Voilà je me répète, si c'est une question stupide, dites le moi le plus gentiment possible, merci !


----------



## pascalformac (21 Avril 2010)

bonjour
tester 2
et tu verras par toi même


----------



## luciano73 (21 Avril 2010)

Ha oui en effet ça marche ! J'hésitais parce que j'avais peur de faire une connerie et de perdre des données mais ca fonctionne.

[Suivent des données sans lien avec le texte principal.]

-- pv_equiv track=rewrite | github.com/vertuxty/crypto_easy | utilsdiff/solveTasks.py | finds_elements
-- ===== SOURCE A (Python) =====
-- def finds_elements(gauss, privot_marks, fr, pos):
--     ans = [pos]
--     for k in range(len(gauss)):
--         for i in range(len(fr)):
--             if fr[i] == 1 and gauss[k][i] == 1 and privot_marks[k]:
--                 ans.append(k)
--                 break
--     return ans
-- ===== SOURCE B (Python) =====
-- def finds_elements(gauss, privot_marks, fr, pos):
--     hits = set()
--     for i, v in enumerate(fr):
--         if v != 1:
--             continue
--         for k, (row, mark) in enumerate(zip(gauss, privot_marks)):
--             if k not in hits and mark and row[i] == 1:
--                 hits.add(k)
--     return [pos] + sorted(hits)
-- ===== Notes on version B (the rewrite author's own statement) =====
-- stated objective: alternative
-- what changed: Column-major traversal instead of row-major: for each free column, collect the marked rows with a 1 in that column into a set, then emit [pos] + sorted(set) — the ordered append-with-break loop is replaced by set accumulation in a different traversal order plus a final sort, correct because each qualifying row enters the set exactly once and sorting restores A's increasing-k order.
import Mathlib
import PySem

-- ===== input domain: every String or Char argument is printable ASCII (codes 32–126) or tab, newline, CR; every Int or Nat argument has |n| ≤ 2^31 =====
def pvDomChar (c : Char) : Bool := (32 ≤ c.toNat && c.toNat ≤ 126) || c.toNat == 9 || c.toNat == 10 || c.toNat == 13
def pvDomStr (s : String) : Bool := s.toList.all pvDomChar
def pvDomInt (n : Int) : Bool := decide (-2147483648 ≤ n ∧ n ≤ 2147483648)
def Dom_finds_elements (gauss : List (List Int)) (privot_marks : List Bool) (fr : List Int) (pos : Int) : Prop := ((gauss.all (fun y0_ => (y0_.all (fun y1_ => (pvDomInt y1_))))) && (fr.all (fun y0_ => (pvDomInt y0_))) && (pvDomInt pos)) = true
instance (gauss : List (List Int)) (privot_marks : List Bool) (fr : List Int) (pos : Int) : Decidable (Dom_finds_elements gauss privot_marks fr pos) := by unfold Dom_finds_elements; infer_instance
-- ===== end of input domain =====

-- B traverses column-major instead of row-major: for each free column it collects the marked
-- rows with a 1 there into a set, then returns [pos] + sorted(set) — a different traversal
-- order whose result is restored to A's increasing-row order by the final sort.

-- ===== PORT A =====
def finds_elements (gauss : List (List Int)) (privot_marks : List Bool) (fr : List Int) (pos : Int) : List Int :=
  (PySem.List.pyRange 0 (gauss.length : Int) 1).foldl
    (fun ans k =>
      if (PySem.List.pyRange 0 (fr.length : Int) 1).any (fun i =>
            PySem.List.pyGetD fr i 0 == 1 &&
            PySem.List.pyGetD (PySem.List.pyGetD gauss k []) i 0 == 1 &&
            PySem.List.pyGetD privot_marks k false)
      then ans ++ [k] else ans)
    [pos]

-- ===== PORT B =====
def finds_elements_alt (gauss : List (List Int)) (privot_marks : List Bool) (fr : List Int) (pos : Int) : List Int :=
  pos :: PySem.List.sorted
    ((PySem.List.enumerate fr 0).foldl
      (fun hits p =>
        if p.2 == 1 then
          (PySem.List.enumerate (gauss.zip privot_marks) 0).foldl
            (fun hits kp =>
              if !(PySem.Set.contains hits kp.1) && kp.2.2 &&
                   (PySem.List.pyGetD kp.2.1 p.1 0 == 1)
              then PySem.Set.add hits kp.1 else hits)
            hits
        else hits)
      PySem.Set.empty)
    (fun x => x) false

-- ===== PRECONDITION & SPEC =====
-- Pre_ excludes exactly the inputs where Python A raises IndexError. pvPreRow states, for one
-- row with its mark (none = privot_marks has no entry for this row), that every free column
-- index A's inner scan actually reaches (the break stops it at the first hit when the mark is
-- true; a missing mark is consulted, and raises, at the first hit) lies inside the row.
def pvPreRow (row : List Int) (mk : Option Bool) (fr : List Int) : Bool :=
  match mk with
  | some true => (List.range fr.length).all (fun i => !(fr.getD i 0 == 1) || decide (i < row.length) ||
                   (List.range i).any (fun j => fr.getD j 0 == 1 && row[j]? == some 1))
  | some false => (List.range fr.length).all (fun i => !(fr.getD i 0 == 1) || decide (i < row.length))
  | none => (List.range fr.length).all (fun i => !(fr.getD i 0 == 1) ||
              (decide (i < row.length) && !(row.getD i 0 == 1)))

def Pre_finds_elements (gauss : List (List Int)) (privot_marks : List Bool) (fr : List Int) (pos : Int) : Prop :=
  ∀ k, k < gauss.length → pvPreRow (gauss.getD k []) privot_marks[k]? fr = true
instance (gauss : List (List Int)) (privot_marks : List Bool) (fr : List Int) (pos : Int) : Decidable (Pre_finds_elements gauss privot_marks fr pos) := by unfold Pre_finds_elements; infer_instance

def pvWitness_finds_elements : List (List Int) × List Bool × List Int × Int := ([[1, 0], [0, 1]], [true, false], [1, 0], 5)

def Spec_finds_elements (gauss : List (List Int)) (privot_marks : List Bool) (fr : List Int) (pos : Int) (out : List Int) : Prop := out = finds_elements_alt gauss privot_marks fr pos
instance (gauss : List (List Int)) (privot_marks : List Bool) (fr : List Int) (pos : Int) (out : List Int) : Decidable (Spec_finds_elements gauss privot_marks fr pos out) := by unfold Spec_finds_elements; infer_instance

-- ===== CLAIM (what is proved, stated in full; the proofs are below) =====
def Claim_equal_finds_elements : Prop := ∀ (gauss : List (List Int)) (privot_marks : List Bool) (fr : List Int) (pos : Int), Dom_finds_elements gauss privot_marks fr pos → Pre_finds_elements gauss privot_marks fr pos → Spec_finds_elements gauss privot_marks fr pos (finds_elements gauss privot_marks fr pos)

-- ===== LEMMAS AND PROOFS =====

theorem any_and_const {α : Type} (l : List α) (f : α → Bool) (c : Bool) :
    l.any (fun x => f x && c) = (l.any f && c) := by
  cases c <;> simp

-- The per-row condition of A's inner scan, expressed over the free-index list.
theorem row_cond_eq (fr row : List Int) (mk : Bool) :
    (PySem.List.pyRange 0 (fr.length : Int) 1).any (fun i =>
        PySem.List.pyGetD fr i 0 == 1 && PySem.List.pyGetD row i 0 == 1 && mk)
    = (mk && (((PySem.List.enumerate fr 0).filter (fun p => p.2 == 1)).map (fun p => p.1)).any
          (fun i => PySem.List.pyGetD row i 0 == 1)) := by
  rw [any_and_const (f := fun i => PySem.List.pyGetD fr i 0 == 1 && PySem.List.pyGetD row i 0 == 1),
      Bool.and_comm]
  congr 1
  rw [PySem.List.enumerate_eq_map_pyRange (d := 0), List.any_map, List.any_filter, List.any_map]
  simp [Function.comp_def]

-- A computes [pos] followed by the first components of the qualifying (row, mark) pairs,
-- in increasing row order.
theorem portA_eq (gauss : List (List Int)) (privot_marks : List Bool) (fr : List Int) (pos : Int) :
    finds_elements gauss privot_marks fr pos
    = [pos] ++ ((PySem.List.enumerate (gauss.zip privot_marks) 0).filter
        (fun kp => kp.2.2 && (((PySem.List.enumerate fr 0).filter (fun p => p.2 == 1)).map (fun p => p.1)).any
            (fun i => PySem.List.pyGetD kp.2.1 i 0 == 1))).map (fun kp => kp.1) := by
  unfold finds_elements
  rw [PySem.List.foldl_append_if_eq_filter]
  congr 1
  rw [PySem.List.enumerate_eq_map_pyRange (d := ([], false)), List.filter_map, List.map_map]
  simp only [Function.comp_def, List.map_id']
  rw [PySem.List.len_eq]
  have hm : ((gauss.zip privot_marks).length : Int) ≤ (gauss.length : Int) := by
    simp only [List.length_zip]
    exact_mod_cast Nat.min_le_left _ _
  rw [PySem.List.pyRange_one_append 0 _ _ (by positivity) hm, List.filter_append]
  have h2 : List.filter
      (fun k =>
        (PySem.List.pyRange 0 (fr.length : Int) 1).any fun i =>
          PySem.List.pyGetD fr i 0 == 1 && PySem.List.pyGetD (PySem.List.pyGetD gauss k []) i 0 == 1 &&
            PySem.List.pyGetD privot_marks k false)
      (PySem.List.pyRange ((gauss.zip privot_marks).length : Int) (gauss.length : Int) 1) = [] := by
    rw [List.filter_eq_nil_iff]
    intro k hk
    rw [PySem.List.mem_pyRange_one] at hk
    have h0 : (0 : Int) ≤ k := le_trans (by positivity) hk.1
    lift k to ℕ using h0
    have hlen : privot_marks.length ≤ k := by
      have := hk.1
      simp only [List.length_zip] at this
      have h2 := hk.2
      omega
    simp only [PySem.List.pyGetD_natCast, List.getD_eq_default _ _ hlen]
    simp
  rw [h2, List.append_nil]
  apply List.filter_congr
  intro k hk
  rw [PySem.List.mem_pyRange_one] at hk
  have h0 : (0 : Int) ≤ k := le_trans (by positivity) hk.1
  lift k to ℕ using h0
  have hkn : k < (gauss.zip privot_marks).length := by exact_mod_cast hk.2
  have hkg : k < gauss.length := by simp only [List.length_zip] at hkn; omega
  have hkp : k < privot_marks.length := by simp only [List.length_zip] at hkn; omega
  simp only [PySem.List.pyGetD_natCast, List.getD_eq_getElem _ _ hkn,
      List.getD_eq_getElem _ _ hkg, List.getD_eq_getElem _ _ hkp, List.getElem_zip]
  exact row_cond_eq fr gauss[k] privot_marks[k]

-- Nodup is preserved through B's guarded-add row pass.
theorem nodup_inner (l : List (Int × List Int × Bool)) (i : Int) (s : PySem.Set Int)
    (h : s.Nodup) :
    (l.foldl (fun hits kp => if !(PySem.Set.contains hits kp.1) && kp.2.2 &&
        (PySem.List.pyGetD kp.2.1 i 0 == 1)
      then PySem.Set.add hits kp.1 else hits) s).Nodup := by
  induction l generalizing s with
  | nil => exact h
  | cons x l ih =>
    simp only [List.foldl_cons]
    split
    · exact ih _ (PySem.Set.nodup_add _ _ h)
    · exact ih _ h

-- Membership after B's guarded-add row pass: the guard 'k not in hits' never loses a member.
theorem mem_inner (l : List (Int × List Int × Bool)) (i : Int) (s : PySem.Set Int) (k : Int) :
    (k ∈ l.foldl (fun hits kp => if !(PySem.Set.contains hits kp.1) && kp.2.2 &&
        (PySem.List.pyGetD kp.2.1 i 0 == 1)
      then PySem.Set.add hits kp.1 else hits) s)
    ↔ k ∈ s ∨ ∃ kp ∈ l, kp.1 = k ∧ kp.2.2 = true ∧ PySem.List.pyGetD kp.2.1 i 0 = 1 := by
  induction l generalizing s with
  | nil => simp
  | cons x l ih =>
    simp only [List.foldl_cons, ih, List.mem_cons]
    by_cases h1 : (!(PySem.Set.contains s x.1) && x.2.2 && (PySem.List.pyGetD x.2.1 i 0 == 1)) = true
    · rw [if_pos h1]
      simp only [Bool.and_eq_true, Bool.not_eq_eq_eq_not, Bool.not_true, beq_iff_eq] at h1
      simp only [PySem.Set.mem_add]
      constructor
      · rintro ((hk | rfl) | ⟨y, hy, hk, hm', hg'⟩)
        · exact Or.inl hk
        · exact Or.inr ⟨x, Or.inl rfl, rfl, h1.1.2, h1.2⟩
        · exact Or.inr ⟨y, Or.inr hy, hk, hm', hg'⟩
      · rintro (hk | ⟨y, (rfl | hy), hk, hm', hg'⟩)
        · exact Or.inl (Or.inl hk)
        · exact Or.inl (Or.inr hk.symm)
        · exact Or.inr ⟨y, hy, hk, hm', hg'⟩
    · rw [if_neg h1]
      constructor
      · rintro (hk | ⟨y, hy, hk, hm', hg'⟩)
        · exact Or.inl hk
        · exact Or.inr ⟨y, Or.inr hy, hk, hm', hg'⟩
      · rintro (hk | ⟨y, (rfl | hy), hk, hm', hg'⟩)
        · exact Or.inl hk
        · -- the condition was false yet mark and entry hold: y.1 must already be in s
          by_cases hmem : y.1 ∈ s
          · exact Or.inl (hk ▸ hmem)
          · exact absurd (by simp [hm', hg', hmem]) h1
        · exact Or.inr ⟨y, hy, hk, hm', hg'⟩

-- Membership of B's full set of hits (column loop around the row pass).
theorem mem_hits (rows : List (Int × List Int × Bool)) (cols : List (Int × Int))
    (s : PySem.Set Int) (k : Int) :
    (k ∈ cols.foldl (fun hits p => if p.2 == 1 then
        rows.foldl (fun hits kp => if !(PySem.Set.contains hits kp.1) && kp.2.2 &&
            (PySem.List.pyGetD kp.2.1 p.1 0 == 1)
          then PySem.Set.add hits kp.1 else hits) hits else hits) s)
    ↔ k ∈ s ∨ ∃ p ∈ cols, p.2 = 1 ∧ ∃ kp ∈ rows, kp.1 = k ∧ kp.2.2 = true ∧
        PySem.List.pyGetD kp.2.1 p.1 0 = 1 := by
  induction cols generalizing s with
  | nil => simp
  | cons p cols ih =>
    simp only [List.foldl_cons, ih, List.mem_cons]
    by_cases hp : p.2 = 1
    · rw [if_pos (by simp [hp]), mem_inner rows p.1]
      constructor
      · rintro ((hk | hx) | ⟨q, hq, h1, hrest⟩)
        · exact Or.inl hk
        · exact Or.inr ⟨p, Or.inl rfl, hp, hx⟩
        · exact Or.inr ⟨q, Or.inr hq, h1, hrest⟩
      · rintro (hk | ⟨q, (rfl | hq), h1, hrest⟩)
        · exact Or.inl (Or.inl hk)
        · exact Or.inl (Or.inr hrest)
        · exact Or.inr ⟨q, hq, h1, hrest⟩
    · rw [if_neg (by simp [hp])]
      constructor
      · rintro (hk | ⟨q, hq, h1, hrest⟩)
        · exact Or.inl hk
        · exact Or.inr ⟨q, Or.inr hq, h1, hrest⟩
      · rintro (hk | ⟨q, (rfl | hq), h1, hrest⟩)
        · exact Or.inl hk
        · exact absurd h1 hp
        · exact Or.inr ⟨q, hq, h1, hrest⟩

theorem nodup_hits (rows : List (Int × List Int × Bool)) (cols : List (Int × Int))
    (s : PySem.Set Int) (h : s.Nodup) :
    (cols.foldl (fun hits p => if p.2 == 1 then
        rows.foldl (fun hits kp => if !(PySem.Set.contains hits kp.1) && kp.2.2 &&
            (PySem.List.pyGetD kp.2.1 p.1 0 == 1)
          then PySem.Set.add hits kp.1 else hits) hits else hits) s).Nodup := by
  induction cols generalizing s with
  | nil => exact h
  | cons p cols ih =>
    simp only [List.foldl_cons]
    split
    · exact ih _ (nodup_inner rows p.1 s h)
    · exact ih _ h

-- A's qualifying-row list is strictly increasing (row indices come from enumerate).
theorem L_pairwise (gauss : List (List Int)) (privot_marks : List Bool) (fr : List Int) :
    (((PySem.List.enumerate (gauss.zip privot_marks) 0).filter
        (fun kp => kp.2.2 && (((PySem.List.enumerate fr 0).filter (fun p => p.2 == 1)).map (fun p => p.1)).any
            (fun i => PySem.List.pyGetD kp.2.1 i 0 == 1))).map (fun kp => kp.1)).Pairwise (· < ·) := by
  rw [List.pairwise_map]
  have h1 : (PySem.List.enumerate (gauss.zip privot_marks) 0).Pairwise (fun a b => a.1 < b.1) := by
    have := PySem.List.pairwise_lt_pyRange_one (a := 0)
      (b := (0 : Int) + ((gauss.zip privot_marks).length : Int))
    rw [← PySem.List.map_fst_enumerate (gauss.zip privot_marks) 0, List.pairwise_map] at this
    exact this
  exact h1.sublist (List.filter_sublist)

-- The ports agree: B's sorted set of hits IS A's increasing qualifying-row list.
theorem ports_eq (gauss : List (List Int)) (privot_marks : List Bool) (fr : List Int) (pos : Int) :
    finds_elements gauss privot_marks fr pos = finds_elements_alt gauss privot_marks fr pos := by
  rw [portA_eq]
  unfold finds_elements_alt
  rw [List.singleton_append]
  congr 1
  symm
  apply PySem.List.sorted_eq_of_perm_of_pairwise_lt
  · -- permutation: both Nodup with the same members
    rw [List.perm_ext_iff_of_nodup]
    · intro k
      rw [mem_hits]
      simp only [PySem.Set.empty, List.not_mem_nil, false_or, List.mem_map, List.mem_filter,
        Bool.and_eq_true, List.any_eq_true, beq_iff_eq]
      constructor
      · rintro ⟨kp, ⟨hkp, hm, i, ⟨p, ⟨hp, h1⟩, rfl⟩, hg⟩, rfl⟩
        exact ⟨p, hp, h1, kp, hkp, rfl, hm, hg⟩
      · rintro ⟨p, hp, h1, kp, hkp, rfl, hm, hg⟩
        exact ⟨kp, ⟨hkp, hm, p.1, ⟨p, ⟨hp, h1⟩, rfl⟩, hg⟩, rfl⟩
    · exact (L_pairwise gauss privot_marks fr).imp ne_of_lt
    · exact nodup_hits _ _ _ List.nodup_nil
  · exact L_pairwise gauss privot_marks fr

-- ===== VERDICT (by name: the statement is the Claim_ definition above) =====
theorem finds_elements_spec : Claim_equal_finds_elements := by
  intro gauss privot_marks fr pos _ _
  unfold Spec_finds_elements
  exact ports_eq gauss privot_marks fr pos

Merci ^^


----------



## gillyns (21 Avril 2010)

je n'ai pas compris comment vous branchez ca ?
Et cette manip affiche-t-elle 1 (5,5to) ou 2 (4to et 1,5to) disques dur sur le bureau ?


----------



## pascalformac (21 Avril 2010)

il suffit de faire  une chaine

mac <=>Boitier 1<=> boitier 2

et bien entendu le mac verra les volumes et partitions


----------



## Pascal 77 (22 Avril 2010)

Cela dit, si tu branches les deux disques sur le Fw800 *et* que tu les utilises *ensembles*, ils devront se partager la bande passante, ce qui fait que ça sera globalement plus lent que si tu en branches un sur le 800 et un sur le 400 (à l'extrème limite, ça ferait fonctionner les deux à 400, en cas de lectures ou d'écritures simultanées et soutenues sur les deux disques, par exemple).


----------



## gillyns (24 Avril 2010)

je ne comprend toujours pas comment (physiquement) vous branchez tout ca.
Disons qu'on a un 1to en firewire et usb, on a aussi un 500go en mini-usb : vous branchez le 500go de mini-usb vers le 1to sur l'usb et ensuite le 1to en firewire vers l'ordi ?


----------



## Pascal 77 (24 Avril 2010)

gillyns a dit:


> je ne comprend toujours pas comment (physiquement) vous branchez tout ca.
> Disons qu'on a un 1to en firewire et usb, on a aussi un 500go en mini-usb : vous branchez le 500go de mini-usb vers le 1to sur l'usb et ensuite le 1to en firewire vers l'ordi ?



Non, là on ne parle que de disques Firewire, les disques USB, tu les branches sur les ports USB de l'ordi, on ne peut pas mélanger de l'USB et du Firewire, et l'USB ne se chaîne pas, si tu n'as pas assez de prises, il faut mettre un hub !


----------